Like most technological advancements in the past, there are financial aspects and economic trade-offs that cannot be ignored. Regenerative medicine requires significant upfront investment in research and development, which is expected to be higher than that of drugs – as a benchmark, an oncology drug may require an R&D cost between 1 billion USD and 4 billion USD for development and launch. At the same time, due to its high complexity and tailor-made approach, the cost to produce and distribute such solutions cannot benefit much from economies of scale. Treatments with regenerative medicine will also require specialized facilities and highly trained scientific personnel which further increases the required investment. Lastly, we shall not ignore the unpredictability of its acceptance from the healthcare professionals and the patients alike, a risk for which investors and companies will require higher return for their money.
In addition to the economical aspect, there are several concerns from a scientific, ethical and regulatory perspective that shall be also considered.
From a scientific perspective, many researchers warn for tumour-generation risks given that regenerative medicine refers to living products and, as such, they may mutate or proliferate without control some years after the initial operation. The risk to clinical trial participants shall be also considered, particularly for 3D bioengineered organs given the lack of vascular tissues which, in turn, causes the death of cells because of absence of oxygen and nutrients. From a regulatory standpoint, one of the biggest concerns is the fragmented global standards, with different agencies like FDA, EMA or MHRA having different approval frameworks for such therapy pathways. In contrast to the CE mark standard for medical devices, agencies have blur and many times, unclear lines for regenerative medicine given its overlap between drugs, biologics and medical devices. Another regulatory concern is that stem cells and 3D manufactured tissues are not easy to produce, distribute and store at scale consistently. Last but not the least, there are ethical questions like where the line lies between therapy and human enhancement (e.g., “edited immunity”).

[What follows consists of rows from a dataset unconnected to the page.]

-- pv_equiv track=rewrite | github.com/XixiZbz/hw_theme_crawl | encry.py | encrypt_key
-- ===== SOURCE A (Python) =====
-- def encrypt_key(data_str):
--     base64charStr = '1ORQFEHGJILKNM0ADCTS6UiWZYba3cfehg9Xlknmpo2qtsvu8wzyPBdr547Vjx+/0'
--     base64char = bytearray(base64charStr.encode('utf-8'))
--     base64char[0x40] = 0x00
--
--     v1 = list(data_str.encode('utf-8'))
--     v2 = len(v1)
--     v3 = v2
--     v4 = int(v2 / 3)
--     if v3 - 3 * v4 > 0:
--         v4 = v4 + 1
--
--     v5 = bytearray(4 * v4 | 1)
--     v6 = 0
--     v7 = 0
--     v8 = 0
--     v9 = 0
--     v10 = 0
--     v11 = 0
--     v12 = 0
--     v13 = 0
--     v14 = 0
--     v15 = 0
--     if v3 >= 1:
--         v7 = 0
--         v6 = 0
--         while True:
--             if v7 >= v3:
--                 v9 = 0
--                 v10 = 0
--             else:
--                 v8 = 0
--                 v9 = 0
--                 while True:
--                     v9 = v1[v7 + v8] | (v9 << 8)
--                     v10 = v8 + 1
--                     if v8 > 1:
--                         break
--                     v11 = v7 + v8
--                     v8 = v8 + 1;
--                     if v11 + 1 >= v3:
--                         break
--                 v7 += v10
--             v12 = 18
--             v13 = v9 << (24 - 8 * v10)
--             v14 = 0
--             while True:
--                 if v10 < v14:
--                     v15 = 0x40
--                 else:
--                     v15 = (v13 >> v12) & 0x3F
--                 v12 -= 6
--                 v5[v6 + v14] = base64char[v15]
--                 v14 = v14 + 1
--                 if v14 == 4:
--                     break
--             v6 += 4
--             if v7 >= v3:
--                 break
--     v5[v6] = 0x00
--     ret_str = v5.decode().strip().strip(b'\x00'.decode())
--     return ret_str
-- ===== SOURCE B (Python) =====
-- def encrypt_key(data_str):
--     # Same custom-alphabet base64 encoding, written as a simple recursion over
--     # 3-byte chunks: no preallocated bytearray, no null padding, no stripping.
--     alpha = '1ORQFEHGJILKNM0ADCTS6UiWZYba3cfehg9Xlknmpo2qtsvu8wzyPBdr547Vjx+/'
--
--     def enc(bs):
--         if len(bs) == 0:
--             return []
--         if len(bs) == 1:
--             n = bs[0] << 16
--             return [alpha[n >> 18], alpha[(n >> 12) & 63]]
--         if len(bs) == 2:
--             n = (bs[0] << 16) | (bs[1] << 8)
--             return [alpha[n >> 18], alpha[(n >> 12) & 63], alpha[(n >> 6) & 63]]
--         n = (bs[0] << 16) | (bs[1] << 8) | bs[2]
--         return [alpha[n >> 18], alpha[(n >> 12) & 63],
--                 alpha[(n >> 6) & 63], alpha[n & 63]] + enc(bs[3:])
--
--     return ''.join(enc(list(data_str.encode('utf-8'))))
-- ===== Notes on version B (the rewrite author's own statement) =====
-- stated objective: simpler
-- what changed: Replaces A's register-style while loops writing into a preallocated null-padded bytearray (then decoded and stripped) with a direct structural recursion over 3-byte chunks that emits exactly the output characters, so no padding bytes are ever created or stripped.
import Mathlib
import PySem

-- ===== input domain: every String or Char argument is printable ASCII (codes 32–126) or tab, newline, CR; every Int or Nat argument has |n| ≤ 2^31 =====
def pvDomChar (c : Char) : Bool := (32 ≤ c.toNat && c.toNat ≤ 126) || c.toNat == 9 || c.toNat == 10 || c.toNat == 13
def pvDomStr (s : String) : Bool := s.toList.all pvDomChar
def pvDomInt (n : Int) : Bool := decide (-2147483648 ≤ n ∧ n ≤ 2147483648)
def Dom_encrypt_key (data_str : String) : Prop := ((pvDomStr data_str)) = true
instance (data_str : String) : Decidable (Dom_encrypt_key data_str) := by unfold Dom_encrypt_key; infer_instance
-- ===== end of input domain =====

-- B replaces A's register-style while loops writing into a preallocated null-padded
-- bytearray (decoded and stripped at the end) with a direct loop over 3-byte chunks
-- that emits exactly the output characters; equal return values on all Dom inputs.

-- ===== PORT A =====
-- data_str.encode('utf-8'): exact on Dom (every admitted code point is < 128, one byte each)
def pvBytes (s : String) : List Nat := s.toList.map Char.toNat

-- base64char = bytearray(base64charStr); base64char[0x40] = 0x00
def aAlpha : List Nat :=
  ("1ORQFEHGJILKNM0ADCTS6UiWZYba3cfehg9Xlknmpo2qtsvu8wzyPBdr547Vjx+/0".toList.map Char.toNat).set 64 0

-- the inner byte-gathering while loop (registers v8, v9, v10, v11)
def aInner1 (v1 : List Nat) (v3 v7 v8 v9 : Nat) : Nat × Nat :=
  let v9' := v1.getD (v7 + v8) 0 ||| (v9 <<< 8)
  let v10 := v8 + 1
  if v8 > 1 then (v9', v10)
  else if v7 + v8 + 1 ≥ v3 then (v9', v10)
  else aInner1 v1 v3 v7 (v8 + 1) v9'
termination_by 2 - v8
decreasing_by omega

-- the 4-character emitting while loop (registers v12..v15); Python's exit test
-- 'v14 + 1 == 4' is written 'v14 + 1 < 4' for the recursive case — identical for
-- every reachable v14 (0..3), a totality guard only
def aInner2 (v5 : List Nat) (v6 v12 v13 v10 v14 : Nat) : List Nat :=
  let v15 := if v10 < v14 then 0x40 else (v13 >>> v12) &&& 0x3F
  let v5' := v5.set (v6 + v14) (aAlpha.getD v15 0)
  if v14 + 1 < 4 then aInner2 v5' v6 (v12 - 6) v13 v10 (v14 + 1) else v5'
termination_by 4 - v14
decreasing_by omega

-- the loop body's first result component is v8 + 1 ≥ 1 (needed for aOuter's termination)
theorem aInner1_snd_pos (v1 : List Nat) (v3 v7 v8 v9 : Nat) : 1 ≤ (aInner1 v1 v3 v7 v8 v9).2 := by
  fun_induction aInner1 <;> simp_all <;> omega

-- the outer while loop (registers v6, v7; one iteration = gather ≤3 bytes, emit 4 bytes)
def aOuter (v1 : List Nat) (v3 v7 v6 : Nat) (v5 : List Nat) : List Nat × Nat :=
  if hv : v7 ≥ v3 then
    (aInner2 v5 v6 18 (0 <<< (24 - 8 * 0)) 0 0, v6 + 4)
  else
    let p := aInner1 v1 v3 v7 0 0
    let v5' := aInner2 v5 v6 18 (p.1 <<< (24 - 8 * p.2)) p.2 0
    if v7 + p.2 ≥ v3 then (v5', v6 + 4)
    else aOuter v1 v3 (v7 + p.2) (v6 + 4) v5'
termination_by v3 - v7
decreasing_by have := aInner1_snd_pos v1 v3 v7 0 0; omega

-- int(v2/3) is ported as Nat division (exact: float rounding differs only beyond 2^52)
def encrypt_key (data_str : String) : String :=
  let v1 := pvBytes data_str
  let v3 := v1.length
  let v4 := v3 / 3
  let v4 := if v3 - 3 * v4 > 0 then v4 + 1 else v4
  let v5 := List.replicate (4 * v4 ||| 1) 0
  let r := if 1 ≤ v3 then aOuter v1 v3 0 0 v5 else (v5, 0)
  let v5 := (r.1).set r.2 0
  -- v5.decode(): exact here, every stored byte is ASCII (alphabet byte or 0)
  PySem.Str.stripChars (PySem.Str.strip (String.ofList (v5.map Char.ofNat))) "\x00"

-- ===== PORT B =====
def bAlpha : List Char := "1ORQFEHGJILKNM0ADCTS6UiWZYba3cfehg9Xlknmpo2qtsvu8wzyPBdr547Vjx+/".toList

-- alpha[n]; every use has n < 64, so the default is never taken
def bChar (n : Nat) : Char := bAlpha.getD n ' '

-- for i in range(0, k, 3): four characters per full 3-byte chunk
def bLoop (bs : List Nat) (k i : Nat) (out : List Char) : List Char :=
  if i < k then
    let n := (bs.getD i 0 <<< 16) ||| (bs.getD (i + 1) 0 <<< 8) ||| bs.getD (i + 2) 0
    bLoop bs k (i + 3)
      (out ++ [bChar (n >>> 18), bChar ((n >>> 12) &&& 63), bChar ((n >>> 6) &&& 63), bChar (n &&& 63)])
  else out
termination_by k - i
decreasing_by omega

def encrypt_key_alt (data_str : String) : String :=
  let bs := pvBytes data_str
  let r := bs.length % 3
  let k := bs.length - r
  let out := bLoop bs k 0 []
  let out :=
    if r = 1 then
      let n := bs.getD k 0 <<< 16
      out ++ [bChar (n >>> 18), bChar ((n >>> 12) &&& 63)]
    else if r = 2 then
      let n := (bs.getD k 0 <<< 16) ||| (bs.getD (k + 1) 0 <<< 8)
      out ++ [bChar (n >>> 18), bChar ((n >>> 12) &&& 63), bChar ((n >>> 6) &&& 63)]
    else out
  String.ofList out

-- ===== PRECONDITION & SPEC =====
def Spec_encrypt_key (data_str : String) (out : String) : Prop := out = encrypt_key_alt data_str
instance (data_str : String) (out : String) : Decidable (Spec_encrypt_key data_str out) := by unfold Spec_encrypt_key; infer_instance

-- ===== CLAIM (what is proved, stated in full; the proofs are below) =====
def Claim_equal_encrypt_key : Prop := ∀ (data_str : String), Dom_encrypt_key data_str → Spec_encrypt_key data_str (encrypt_key data_str)

-- ===== LEMMAS AND PROOFS =====

-- canonical chunk encoding both ports are reduced to
def E : List Nat → List Char
  | [] => []
  | [a] =>
    let n := a <<< 16
    [bChar (n >>> 18), bChar ((n >>> 12) &&& 63)]
  | [a, b] =>
    let n := (a <<< 16) ||| (b <<< 8)
    [bChar (n >>> 18), bChar ((n >>> 12) &&& 63), bChar ((n >>> 6) &&& 63)]
  | a :: b :: c :: r =>
    let n := (a <<< 16) ||| (b <<< 8) ||| c
    bChar (n >>> 18) :: bChar ((n >>> 12) &&& 63) :: bChar ((n >>> 6) &&& 63) :: bChar (n &&& 63) :: E r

Of ethical concern is also the potential inequality in access to these therapies as many of them are very expensive and require high specialization to implement thus limiting these therapies to wealthy individuals in high-income countries.

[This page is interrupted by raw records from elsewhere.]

-- pv_equiv track=rewrite | github.com/szu-advtech/AdvTech | 2022/7-黄进科 指导老师-廖好/utils.py | jema
-- ===== SOURCE A (Python) =====
-- def jema(M): #Joint entropy minimization algorithm which is equivalent to Minimal Entropy Coupling
--     # M = transpose(M)
--     e = []
--     r = 1e9+10
--     for i in range(0, len(M)):
--         M[i].sort(reverse=True) #decreased
--         r = min(r, M[i][0])
--     while r > 0:
--         e.append(r)
--         for i in range(0, len(M)):
--             M[i][0] -= r
--             M[i].sort(reverse=True)
--         r = 1e9+10
--         for i in range(0, len(M)):
--             r = min(r, M[i][0])
--     return e
-- ===== SOURCE B (Python) =====
-- # Re-implementation: keep each row as a descending sorted list; per step, pop the
-- # head, subtract r, and re-insert it at the position found by binary search --
-- # no per-iteration full sort.  Return-value equivalence only: A sorts/modifies
-- # the rows of M in place, B leaves M untouched.
-- def jema(M):
--     rows = [sorted(row, reverse=True) for row in M]
--     e = []
--     while rows:
--         r = min(row[0] for row in rows)
--         if r <= 0:
--             break
--         e.append(r)
--         for row in rows:
--             v = row.pop(0) - r
--             lo, hi = 0, len(row)
--             while lo < hi:
--                 mid = (lo + hi) // 2
--                 if row[mid] >= v:
--                     lo = mid + 1
--                 else:
--                     hi = mid
--             row.insert(lo, v)
--     return e
-- ===== Notes on version B (the rewrite author's own statement) =====
-- stated objective: alternative
-- what changed: Instead of re-sorting every row with sort(reverse=True) on every iteration, B keeps each row as a descending sorted list and re-inserts the decreased head at the position found by a hand-written binary search, and computes the minimum directly over the row heads without A's 1e9+10 float sentinel.
-- outside the precondition, e.g. on jema([[2000000000]]): A returns [1000000010.0, 999999990.0], B returns [2000000000]; on jema([[1], []]): A raises IndexError, B raises IndexError; on jema([]): A does not finish within the time limit, B returns []
import Mathlib
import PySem

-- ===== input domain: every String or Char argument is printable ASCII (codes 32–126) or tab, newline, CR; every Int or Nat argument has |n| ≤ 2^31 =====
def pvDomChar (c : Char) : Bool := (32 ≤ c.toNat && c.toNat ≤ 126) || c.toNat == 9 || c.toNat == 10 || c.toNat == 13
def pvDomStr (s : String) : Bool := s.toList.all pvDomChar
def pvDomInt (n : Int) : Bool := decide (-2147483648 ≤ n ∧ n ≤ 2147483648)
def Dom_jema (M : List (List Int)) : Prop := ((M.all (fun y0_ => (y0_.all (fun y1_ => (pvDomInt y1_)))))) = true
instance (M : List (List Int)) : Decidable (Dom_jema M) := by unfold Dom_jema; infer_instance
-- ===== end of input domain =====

As a conclusion, regenerative medicine is at its initial stages and presents a bright promise for the patients with terminal diseases, hereditary conditions or irreversible traumas and a great opportunity for investors and pharma companies in the longer term. To reach there though, there are several challenges that need to be addressed from a scientific, regulatory and ethical point of view while also working to find the right balance between financial viability for the investors and therapy affordability for the patients.
With the memories of my grandfather Stelios always in my thoughts, I truly hope that the challenges faced currently by regenerative medicine are addressed swiftly and effectively so that more grandchildren enjoy unique moments with their beloved ones!